• PROBLEM DETAILS: When the line containing "-- ===== input" is found in the data below, copy it and each line after it through the line containing "is never []", exactly and with no others.

*** Opening of EXERCISE DATA ***

-- ===== PRECONDITION & SPEC =====
def Spec_generate_postnumbers (lst : List Int) (out : List (Int × String)) : Prop := out = generate_postnumbers_alt lst
instance (lst : List Int) (out : List (Int × String)) : Decidable (Spec_generate_postnumbers lst out) := by unfold Spec_generate_postnumbers; infer_instance

-- ===== CLAIM (what is proved, stated in full; the proofs are below) =====
def Claim_equal_generate_postnumbers : Prop := ∀ (lst : List Int), Dom_generate_postnumbers lst → Spec_generate_postnumbers lst (generate_postnumbers lst)

-- ===== LEMMAS AND PROOFS =====

-- A's loop body, named for the proofs
def pvStep (st : List (Int × String) × Int × Int) (number : Int) :
    List (Int × String) × Int × Int :=
  let km := PySem.Int.floordiv number 1000
  if km = st.2.1 then
    (st.1 ++ [(number, PySem.Int.toStr km ++ "-" ++ PySem.Int.toStr (st.2.2 + 1))],
     st.2.1, st.2.2 + 1)
  else
    (st.1 ++ [(number, PySem.Int.toStr km ++ "-" ++ PySem.Int.toStr 1)],
     km, (1 : Int))

-- the maximal prefix of xs whose km equals `km`, and the remainder
def pvGroupRun (km : Int) : List Int → List Int × List Int
  | [] => ([], [])
  | n :: rest =>
    if PySem.Int.floordiv n 1000 = km then
      let p := pvGroupRun km rest
      (n :: p.1, p.2)
    else ([], n :: rest)

theorem pvGroupRun_len (km : Int) (l : List Int) : (pvGroupRun km l).2.length ≤ l.length := by
  induction l with
  | nil => simp [pvGroupRun]
  | cons n rest ih =>
    simp only [pvGroupRun]
    split
    · simpa using Nat.le_succ_of_le ih
    · simp

-- the list as (key, members) runs of equal km
def pvGroups : List Int → List (Int × List Int)
  | [] => []
  | n :: rest =>
    let km := PySem.Int.floordiv n 1000
    let p := pvGroupRun km rest
    (km, n :: p.1) :: pvGroups p.2
termination_by l => l.length
decreasing_by
  simpa using Nat.lt_succ_of_le (pvGroupRun_len (PySem.Int.floordiv n 1000) rest)

-- label each member of a run with its running count
def pvNumberGroup (km : Int) (c : Int) : List Int → List (Int × String)
  | [] => []
  | n :: rest =>
    (n, PySem.Int.toStr km ++ "-" ++ PySem.Int.toStr c) :: pvNumberGroup km (c + 1) rest
-- pv_equiv track=rewrite | github.com/nafeu/dronmakr | settings.py | parse_escaped_csv
-- ===== SOURCE A (Python) =====
-- def parse_escaped_csv(value: str | None) -> list[str]:
--     """
--     Split comma-separated values where commas can be escaped as '\,'.
--     Also supports escaping backslash as '\\'.
--     """
--     if not isinstance(value, str) or not value:
--         return []
--     out: list[str] = []
--     buf: list[str] = []
--     escaped = False
--     for ch in value:
--         if escaped:
--             buf.append(ch)
--             escaped = False
--             continue
--         if ch == "\\":
--             escaped = True
--             continue
--         if ch == ",":
--             item = "".join(buf).strip()
--             if item:
--                 out.append(item)
--             buf = []
--             continue
--         buf.append(ch)
--     if escaped:
--         buf.append("\\")
--     item = "".join(buf).strip()
--     if item:
--         out.append(item)
--     return out
-- ===== SOURCE B (Python) =====
-- def parse_escaped_csv(value):
--     """Two-pass: tokenize (resolving escapes) then split on separator tokens."""
--     if not isinstance(value, str) or not value:
--         return []
--     # pass 1: tokens, where None marks an unescaped comma and chars are literal
--     tokens = []
--     i = 0
--     n = len(value)
--     while i < n:
--         ch = value[i]
--         if ch == '\\':
--             if i + 1 < n:
--                 tokens.append(value[i + 1])
--                 i += 2
--             else:
--                 tokens.append('\\')
--                 i += 1
--         elif ch == ',':
--             tokens.append(None)
--             i += 1
--         else:
--             tokens.append(ch)
--             i += 1
--     # pass 2: split on None, then strip and drop empties
--     fields, cur = [], []
--     for t in tokens:
--         if t is None:
--             fields.append(cur)
--             cur = []
--         else:
--             cur.append(t)
--     fields.append(cur)
--     return [item for item in (''.join(f).strip() for f in fields) if item]
-- ===== Notes on version B (the rewrite author's own statement) =====
-- stated objective: alternative
-- what changed: Replaced the single-pass escaped-flag state machine that accumulates output fields as it goes with a two-pass design: an index-driven tokenizer that resolves escapes into literal chars (None marking an unescaped comma), then a split-on-separator pass with strip/filter done by comprehension.
import Mathlib
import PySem

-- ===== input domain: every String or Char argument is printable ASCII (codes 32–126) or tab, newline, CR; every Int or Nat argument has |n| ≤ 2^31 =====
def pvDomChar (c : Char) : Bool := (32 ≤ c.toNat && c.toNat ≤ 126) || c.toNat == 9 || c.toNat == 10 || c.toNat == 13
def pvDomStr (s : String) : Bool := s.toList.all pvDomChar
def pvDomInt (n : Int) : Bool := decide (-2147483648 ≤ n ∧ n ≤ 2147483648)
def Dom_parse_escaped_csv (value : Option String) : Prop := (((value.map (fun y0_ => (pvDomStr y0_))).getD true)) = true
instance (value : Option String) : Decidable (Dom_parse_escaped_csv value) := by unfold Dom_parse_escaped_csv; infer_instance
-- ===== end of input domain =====

-- B re-implements the per-character state machine as tokenize-then-split (two passes); same value everywhere, no speed claim.

-- ===== PORT A =====
-- A's loop: state = (buf, escaped, out); each branch in source order.
def pvLoopA : List Char → List Char → Bool → List String → List String
  | [], buf, escaped, out =>
      let buf := if escaped then buf ++ ['\\'] else buf
      let item := PySem.Str.strip (String.ofList buf)
      if item ≠ "" then out ++ [item] else out
  | ch :: rest, buf, escaped, out =>
      if escaped then pvLoopA rest (buf ++ [ch]) false out
      else if ch = '\\' then pvLoopA rest buf true out
      else if ch = ',' then
        let item := PySem.Str.strip (String.ofList buf)
        pvLoopA rest [] false (if item ≠ "" then out ++ [item] else out)
      else pvLoopA rest (buf ++ [ch]) false out

def parse_escaped_csv (value : Option String) : List String :=
  match value with
  | none => []
  | some s => if s = "" then [] else pvLoopA s.toList [] false []

-- ===== PORT B =====
-- pass 1: escapes resolved; none = unescaped comma, some c = literal char
def pvTokenize : List Char → List (Option Char)
  | [] => []
  | '\\' :: c :: rest => some c :: pvTokenize rest
  | '\\' :: [] => [some '\\']
  | ',' :: rest => none :: pvTokenize rest
  | c :: rest => some c :: pvTokenize rest

-- pass 2: split the token list at the none markers
def pvSplit : List (Option Char) → List (List Char)
  | [] => [[]]
  | none :: rest => [] :: pvSplit rest
  | some c :: rest =>
      match pvSplit rest with
      | [] => [[c]]   -- unreachable: pvSplit is never []
      | f :: fs => (c :: f) :: fs

def parse_escaped_csv_alt (value : Option String) : List String :=
  match value with
  | none => []
  | some s =>
      if s = "" then [] else
      ((pvSplit (pvTokenize s.toList)).map
        (fun f => PySem.Str.strip (String.ofList f))).filter (fun item => item ≠ "")

-- ===== PRECONDITION & SPEC =====
def Spec_parse_escaped_csv (value : Option String) (out : List String) : Prop := out = parse_escaped_csv_alt value
instance (value : Option String) (out : List String) : Decidable (Spec_parse_escaped_csv value out) := by unfold Spec_parse_escaped_csv; infer_instance

-- ===== CLAIM (what is proved, stated in full; the proofs are below) =====
def Claim_equal_parse_escaped_csv : Prop := ∀ (value : Option String), Dom_parse_escaped_csv value → Spec_parse_escaped_csv value (parse_escaped_csv value)

-- ===== LEMMAS AND PROOFS =====

-- prepend buf to the first field (or make it the only field)
def pvPrefixHead (buf : List Char) : List (List Char) → List (List Char)
  | [] => [buf]
  | f :: fs => (buf ++ f) :: fs

def pvFin (fs : List (List Char)) : List String :=
  (fs.map (fun f => PySem.Str.strip (String.ofList f))).filter (fun item => item ≠ "")

lemma pvSplit_ne_nil (t : List (Option Char)) : pvSplit t ≠ [] := by
  induction t with
  | nil => simp [pvSplit]
  | cons h rest ih =>
    cases h with
    | none => simp [pvSplit]
    | some c =>
      simp only [pvSplit]
      cases hs : pvSplit rest with
      | nil => exact absurd hs ih
      | cons f fs => simp

lemma pvPrefixHead_nil (l : List (List Char)) (h : l ≠ []) : pvPrefixHead [] l = l := by
  cases l with
  | nil => exact absurd rfl h
  | cons f fs => simp [pvPrefixHead]

lemma pvPrefixHead_split_some (buf : List Char) (c : Char) (t : List (Option Char)) :
    pvPrefixHead buf (pvSplit (some c :: t)) = pvPrefixHead (buf ++ [c]) (pvSplit t) := by
  cases hs : pvSplit t with
  | nil => exact absurd hs (pvSplit_ne_nil t)
  | cons f fs => simp [pvSplit, hs, pvPrefixHead]

lemma pvFin_cons (f : List Char) (fs : List (List Char)) :
    pvFin (f :: fs) =
      (if PySem.Str.strip (String.ofList f) ≠ "" then [PySem.Str.strip (String.ofList f)] else []) ++ pvFin fs := by
  simp only [pvFin, List.map, List.filter]
  split_ifs with h
  · simp [h]
  · simp at h; simp [h]

lemma pvLoopA_eq (cs : List Char) : ∀ (buf : List Char) (out : List String),
    pvLoopA cs buf false out = out ++ pvFin (pvPrefixHead buf (pvSplit (pvTokenize cs)))
    ∧ pvLoopA cs buf true out = out ++ pvFin (pvPrefixHead buf (pvSplit (pvTokenize ('\\' :: cs)))) := by
  induction cs with
  | nil =>
    intro buf out
    constructor
    · simp only [pvLoopA, pvTokenize, pvSplit, pvPrefixHead, if_neg (Bool.false_ne_true), pvFin_cons]
      simp [pvFin]; split_ifs <;> simp
    · simp only [pvLoopA, pvTokenize, pvSplit, pvPrefixHead, pvFin_cons]
      simp [pvFin]; split_ifs <;> simp
  | cons ch rest ih =>
    intro buf out
    constructor
    · by_cases hb : ch = '\\'
      · subst hb
        rw [show pvLoopA ('\\' :: rest) buf false out = pvLoopA rest buf true out from by
          simp [pvLoopA]]
        exact (ih buf out).2
      · by_cases hc : ch = ','
        · subst hc
          rw [show pvLoopA (',' :: rest) buf false out
              = pvLoopA rest [] false
                  (if PySem.Str.strip (String.ofList buf) ≠ "" then out ++ [PySem.Str.strip (String.ofList buf)] else out)
            from by simp [pvLoopA]]
          rw [(ih [] _).1]
          rw [show pvTokenize (',' :: rest) = none :: pvTokenize rest from by simp [pvTokenize]]
          rw [show pvSplit (none :: pvTokenize rest) = [] :: pvSplit (pvTokenize rest) from by
            simp [pvSplit]]
          rw [show pvPrefixHead buf ([] :: pvSplit (pvTokenize rest)) = buf :: pvSplit (pvTokenize rest) from by
            simp [pvPrefixHead]]
          rw [pvFin_cons, pvPrefixHead_nil _ (pvSplit_ne_nil _)]
          split_ifs <;> simp
        · rw [show pvLoopA (ch :: rest) buf false out = pvLoopA rest (buf ++ [ch]) false out from by
            simp [pvLoopA, hb, hc]]
          rw [(ih (buf ++ [ch]) out).1]
          rw [show pvTokenize (ch :: rest) = some ch :: pvTokenize rest from by
            cases rest <;> simp [pvTokenize, hb]]
          rw [pvPrefixHead_split_some]
    · rw [show pvLoopA (ch :: rest) buf true out = pvLoopA rest (buf ++ [ch]) false out from by
        simp [pvLoopA]]
      rw [(ih (buf ++ [ch]) out).1]
      rw [show pvTokenize ('\\' :: ch :: rest) = some ch :: pvTokenize rest from by
        simp [pvTokenize]]
      rw [pvPrefixHead_split_some]

-- ===== VERDICT (by name: the statement is the Claim_ definition above) =====
theorem parse_escaped_csv_spec : Claim_equal_parse_escaped_csv := by
  unfold Claim_equal_parse_escaped_csv
  intro value _
  unfold Spec_parse_escaped_csv parse_escaped_csv parse_escaped_csv_alt
  cases value with
  | none => rfl
  | some s =>
    by_cases h : s = ""
    · simp [h]
    · simp only [h, ite_false]
      rw [(pvLoopA_eq s.toList [] []).1, pvPrefixHead_nil _ (pvSplit_ne_nil _)]
      simp [pvFin]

*** Close of EXERCISE DATA ***

• SOLUTION:
-- ===== input domain: every String or Char argument is printable ASCII (codes 32–126) or tab, newline, CR; every Int or Nat argument has |n| ≤ 2^31 =====
def pvDomChar (c : Char) : Bool := (32 ≤ c.toNat && c.toNat ≤ 126) || c.toNat == 9 || c.toNat == 10 || c.toNat == 13
def pvDomStr (s : String) : Bool := s.toList.all pvDomChar
def pvDomInt (n : Int) : Bool := decide (-2147483648 ≤ n ∧ n ≤ 2147483648)
def Dom_parse_escaped_csv (value : Option String) : Prop := (((value.map (fun y0_ => (pvDomStr y0_))).getD true)) = true
instance (value : Option String) : Decidable (Dom_parse_escaped_csv value) := by unfold Dom_parse_escaped_csv; infer_instance
-- ===== end of input domain =====

-- B re-implements the per-character state machine as tokenize-then-split (two passes); same value everywhere, no speed claim.

-- ===== PORT A =====
-- A's loop: state = (buf, escaped, out); each branch in source order.
def pvLoopA : List Char → List Char → Bool → List String → List String
  | [], buf, escaped, out =>
      let buf := if escaped then buf ++ ['\\'] else buf
      let item := PySem.Str.strip (String.ofList buf)
      if item ≠ "" then out ++ [item] else out
  | ch :: rest, buf, escaped, out =>
      if escaped then pvLoopA rest (buf ++ [ch]) false out
      else if ch = '\\' then pvLoopA rest buf true out
      else if ch = ',' then
        let item := PySem.Str.strip (String.ofList buf)
        pvLoopA rest [] false (if item ≠ "" then out ++ [item] else out)
      else pvLoopA rest (buf ++ [ch]) false out

def parse_escaped_csv (value : Option String) : List String :=
  match value with
  | none => []
  | some s => if s = "" then [] else pvLoopA s.toList [] false []

-- ===== PORT B =====
-- pass 1: escapes resolved; none = unescaped comma, some c = literal char
def pvTokenize : List Char → List (Option Char)
  | [] => []
  | '\\' :: c :: rest => some c :: pvTokenize rest
  | '\\' :: [] => [some '\\']
  | ',' :: rest => none :: pvTokenize rest
  | c :: rest => some c :: pvTokenize rest

-- pass 2: split the token list at the none markers
def pvSplit : List (Option Char) → List (List Char)
  | [] => [[]]
  | none :: rest => [] :: pvSplit rest
  | some c :: rest =>
      match pvSplit rest with
      | [] => [[c]]   -- unreachable: pvSplit is never []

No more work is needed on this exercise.